TASK |
Among the entries below, determine how many lines contain the word "refine" and state only that figure.

Saved entries |
***
-- pv_equiv track=rewrite | github.com/AdamZhouSE/pythonHomework | Code/CodeRecords/2687/60716/276227.py | binary_T
-- ===== SOURCE A (Python) =====
-- def binary_T(number:int):
--     index = 0
--     temp10 = 0
--     temp01 = 0
--     while True:
--         if temp10 == number or temp01 == number:
--             return True
--         elif temp10 >number and temp01 > number:
--             return False
--         else:
--             if index%2==0:
--                 temp10 += (2**index)
--                 index += 1
--             else:
--                 temp01 += (2**index)
--                 index += 1
-- ===== SOURCE B (Python) =====
-- def binary_T(number: int):
--     def is_pow4(m: int) -> bool:
--         while m > 1 and m % 4 == 0:
--             m //= 4
--         return m == 1
--     return is_pow4(3 * number + 1) or (number % 2 == 0 and is_pow4(3 * (number // 2) + 1))
-- ===== Notes on version B (the rewrite author's own statement) =====
-- stated objective: simpler
-- what changed: B replaces A's interleaved even/odd partial-sum accumulator loop by a closed-form membership test: number is in one of the two geometric-sum families iff 3*number+1 (or, for even number, 3*(number//2)+1) is a power of 4, checked by repeated exact division.
import Mathlib
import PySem

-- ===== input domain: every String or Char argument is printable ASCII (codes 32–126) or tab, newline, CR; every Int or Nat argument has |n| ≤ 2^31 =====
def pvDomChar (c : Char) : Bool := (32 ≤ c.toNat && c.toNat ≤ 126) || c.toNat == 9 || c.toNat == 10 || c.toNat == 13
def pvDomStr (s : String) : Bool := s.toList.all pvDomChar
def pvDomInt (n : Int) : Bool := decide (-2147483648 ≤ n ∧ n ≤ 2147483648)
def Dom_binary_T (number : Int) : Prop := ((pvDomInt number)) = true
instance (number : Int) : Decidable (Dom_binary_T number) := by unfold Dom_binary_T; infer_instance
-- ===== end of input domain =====

-- B replaces A's interleaved even/odd partial-sum accumulator loop by a direct
-- closed-form membership test via a power-of-4 predicate (objective: simpler).

-- ===== PORT A =====
-- A's `while True` loop: state (index, temp10, temp01), branches in A's order.
-- The fuel argument only makes the recursion total; `2 * number.toNat + 4`
-- iterations always suffice (proved below), so it never changes the result.
def pvLoopA : Nat → Int → Nat → Int → Int → Bool
  | 0, _, _, _, _ => false
  | fuel + 1, n, idx, t10, t01 =>
    if t10 = n ∨ t01 = n then true
    else if t10 > n ∧ t01 > n then false
    else if idx % 2 = 0 then pvLoopA fuel n (idx + 1) (t10 + 2 ^ idx) t01
    else pvLoopA fuel n (idx + 1) t10 (t01 + 2 ^ idx)

def binary_T (number : Int) : Bool := pvLoopA (2 * number.toNat + 4) number 0 0 0

-- ===== PORT B =====
-- B's is_pow4: strip factors of 4 while possible, then compare with 1.
-- Again the fuel (m.toNat + 1 divisions always suffice) only makes it total.
def pvIsPow4 : Nat → Int → Bool
  | 0, _ => false
  | fuel + 1, m =>
    if 1 < m ∧ PySem.Int.mod m 4 = 0 then pvIsPow4 fuel (PySem.Int.floordiv m 4) else m == 1

def binary_T_alt (number : Int) : Bool :=
  pvIsPow4 ((3 * number + 1).toNat + 1) (3 * number + 1) ||
    (PySem.Int.mod number 2 == 0 &&
      pvIsPow4 ((3 * PySem.Int.floordiv number 2 + 1).toNat + 1)
        (3 * PySem.Int.floordiv number 2 + 1))

-- ===== PRECONDITION & SPEC =====
def Spec_binary_T (number : Int) (out : Bool) : Prop := out = binary_T_alt number
instance (number : Int) (out : Bool) : Decidable (Spec_binary_T number out) := by unfold Spec_binary_T; infer_instance

-- ===== CLAIM (what is proved, stated in full; the proofs are below) =====
def Claim_equal_binary_T : Prop := ∀ (number : Int), Dom_binary_T number → Spec_binary_T number (binary_T number)

-- ===== LEMMAS AND PROOFS =====

-- pvA k = 1 + 4 + … + 4^(k-1): A's temp10 after k even steps (temp01 = 2 * pvA k).
def pvA : Nat → Int
  | 0 => 0
  | k + 1 => pvA k + 4 ^ k

theorem pvA_nonneg (k : Nat) : 0 ≤ pvA k := by
  induction k with
  | zero => simp [pvA]
  | succ k ih => have := pow_pos (show (0:Int) < 4 by norm_num) k; rw [pvA]; omega

theorem pvA_lt_succ (k : Nat) : pvA k < pvA (k + 1) := by
  have := pow_pos (show (0:Int) < 4 by norm_num) k
  rw [pvA]; omega

theorem pvA_mono {k j : Nat} (h : k ≤ j) : pvA k ≤ pvA j := by
  induction h with
  | refl => exact le_rfl
  | step h ih => exact le_trans ih (le_of_lt (pvA_lt_succ _))

theorem pvA_formula (k : Nat) : 3 * pvA k + 1 = 4 ^ k := by
  induction k with
  | zero => simp [pvA]
  | succ k ih => rw [pvA, pow_succ]; ring_nf; ring_nf at ih; omega

theorem isPow4_iff (fuel : Nat) (m : Int) (hf : m.toNat < fuel) :
    pvIsPow4 fuel m = true ↔ ∃ k : Nat, m = 4 ^ k := by
  induction fuel generalizing m with
  | zero => omega
  | succ fuel ih =>
    rw [pvIsPow4]
    by_cases h : 1 < m ∧ PySem.Int.mod m 4 = 0
    · obtain ⟨h1, h2⟩ := h
      rw [PySem.Int.mod_eq_emod_of_pos (by norm_num)] at h2
      rw [if_pos ⟨h1, by rw [PySem.Int.mod_eq_emod_of_pos (by norm_num)]; exact h2⟩]
      rw [PySem.Int.floordiv_eq_ediv_of_pos (by norm_num)]
      rw [ih (m / 4) (by omega)]
      constructor
      · rintro ⟨k, hk⟩
        exact ⟨k + 1, by rw [pow_succ]; omega⟩
      · rintro ⟨k, hk⟩
        cases k with
        | zero => simp at hk; omega
        | succ k =>
          refine ⟨k, ?_⟩
          rw [pow_succ] at hk
          omega
    · rw [if_neg h]
      simp only [beq_iff_eq]
      constructor
      · rintro rfl; exact ⟨0, by norm_num⟩
      · rintro ⟨k, rfl⟩
        cases k with
        | zero => norm_num
        | succ k =>
          exfalso
          apply h
          have hpos := pow_pos (show (0:Int) < 4 by norm_num) k
          rw [pow_succ]
          constructor
          · nlinarith
          · rw [PySem.Int.mod_eq_emod_of_pos (by norm_num)]
            omega

theorem loopA_past (fuel : Nat) (k : Nat) (n : Int) (hgt : n < pvA k) :
    pvLoopA (fuel + 1) n (2 * k) (pvA k) (2 * pvA k) = false := by
  have h0 := pvA_nonneg k
  rw [pvLoopA, if_neg (by omega), if_pos (by omega)]

theorem loopA_rhs_past (k : Nat) (n : Int) (hgt : n < pvA k) :
    ¬ ∃ j, k ≤ j ∧ (n = pvA j ∨ n = 2 * pvA j) := by
  rintro ⟨j, hkj, hj⟩
  have hmono := pvA_mono hkj
  have h0 := pvA_nonneg j
  omega

theorem pow_two_even (k : Nat) : (2:Int) ^ (2 * k) = 4 ^ k := by
  rw [pow_mul]; norm_num

theorem loopA_iff : ∀ (fuel : Nat) (k : Nat) (n : Int),
    2 * (n + 1 - pvA k).toNat + 2 ≤ fuel →
    (pvLoopA fuel n (2 * k) (pvA k) (2 * pvA k) = true ↔
      ∃ j, k ≤ j ∧ (n = pvA j ∨ n = 2 * pvA j)) := by
  intro fuel
  induction fuel using Nat.strong_induction_on with
  | _ fuel ih =>
    intro k n hfuel
    match fuel, hfuel with
    | f + 2, hfuel =>
      by_cases hlt : n < pvA k
      · rw [loopA_past (f + 1) k n hlt]
        exact iff_of_false (by simp) (loopA_rhs_past k n hlt)
      · rw [not_lt] at hlt
        by_cases hC1 : pvA k = n ∨ 2 * pvA k = n
        · rw [pvLoopA, if_pos hC1]
          refine iff_of_true rfl ?_
          rcases hC1 with h | h
          · exact ⟨k, le_refl k, Or.inl h.symm⟩
          · exact ⟨k, le_refl k, Or.inr h.symm⟩
        · have h0 := pvA_nonneg k
          have hsucc := pvA_lt_succ k
          rw [pvLoopA, if_neg hC1, if_neg (by omega), if_pos (by omega)]
          have hstep1 : pvA k + 2 ^ (2 * k) = pvA (k + 1) := by
            rw [pow_two_even]; simp [pvA]
          rw [hstep1]
          by_cases hC1' : pvA (k + 1) = n ∨ 2 * pvA k = n
          · rw [pvLoopA, if_pos hC1']
            have : pvA (k + 1) = n := by tauto
            exact iff_of_true rfl ⟨k + 1, by omega, Or.inl this.symm⟩
          · by_cases hC2' : pvA (k + 1) > n ∧ 2 * pvA k > n
            · rw [pvLoopA, if_neg hC1', if_pos hC2']
              refine iff_of_false (by simp) ?_
              rintro ⟨j, hkj, hj⟩
              rcases Nat.eq_or_lt_of_le hkj with rfl | hkj'
              · omega
              · have hmono := pvA_mono (show k + 1 ≤ j by omega)
                have h0j := pvA_nonneg j
                omega
            · rw [pvLoopA, if_neg hC1', if_neg hC2', if_neg (by omega)]
              have hstep2 : 2 * pvA k + 2 ^ (2 * k + 1) = 2 * pvA (k + 1) := by
                rw [pow_succ, pow_two_even]; simp [pvA]; ring
              rw [hstep2]
              have harg : (2 * k + 1) + 1 = 2 * (k + 1) := by omega
              rw [harg]
              have hrec := ih f (by omega) (k + 1) n (by omega)
              rw [hrec]
              constructor
              · rintro ⟨j, hkj, hj⟩; exact ⟨j, by omega, hj⟩
              · rintro ⟨j, hkj, hj⟩
                rcases Nat.eq_or_lt_of_le hkj with rfl | hkj'
                · exfalso
                  rcases hj with h | h
                  · exact hC1 (Or.inl h.symm)
                  · exact hC1 (Or.inr h.symm)
                · exact ⟨j, by omega, hj⟩

theorem binary_T_dest (n : Int) : binary_T n = true ↔ ∃ j : Nat, n = pvA j ∨ n = 2 * pvA j := by
  have h := loopA_iff (2 * n.toNat + 4) 0 n (by simp [pvA]; omega)
  simp only [pvA] at h
  norm_num at h
  unfold binary_T
  rw [h]

theorem binary_T_alt_dest (n : Int) : binary_T_alt n = true ↔ ∃ j : Nat, n = pvA j ∨ n = 2 * pvA j := by
  unfold binary_T_alt
  simp only [Bool.or_eq_true, Bool.and_eq_true, beq_iff_eq]
  rw [isPow4_iff _ _ (by omega), isPow4_iff _ _ (by omega)]
  rw [PySem.Int.mod_eq_emod_of_pos (show (0:Int) < 2 by norm_num),
      PySem.Int.floordiv_eq_ediv_of_pos (show (0:Int) < 2 by norm_num)]
  constructor
  · rintro (⟨k, hk⟩ | ⟨heven, k, hk⟩)
    · have := pvA_formula k
      exact ⟨k, Or.inl (by omega)⟩
    · have := pvA_formula k
      refine ⟨k, Or.inr ?_⟩
      omega
  · rintro ⟨j, hj | hj⟩
    · left
      exact ⟨j, by have := pvA_formula j; omega⟩
    · right
      have := pvA_formula j
      exact ⟨by omega, j, by omega⟩

-- ===== VERDICT (by name: the statement is the Claim_ definition above) =====
theorem binary_T_spec : Claim_equal_binary_T := by
  intro n _
  unfold Spec_binary_T
  have h1 := binary_T_dest n
  have h2 := binary_T_alt_dest n
  cases hA : binary_T n <;> cases hB : binary_T_alt n <;> simp_all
***
EXERCISE ANSWER |
4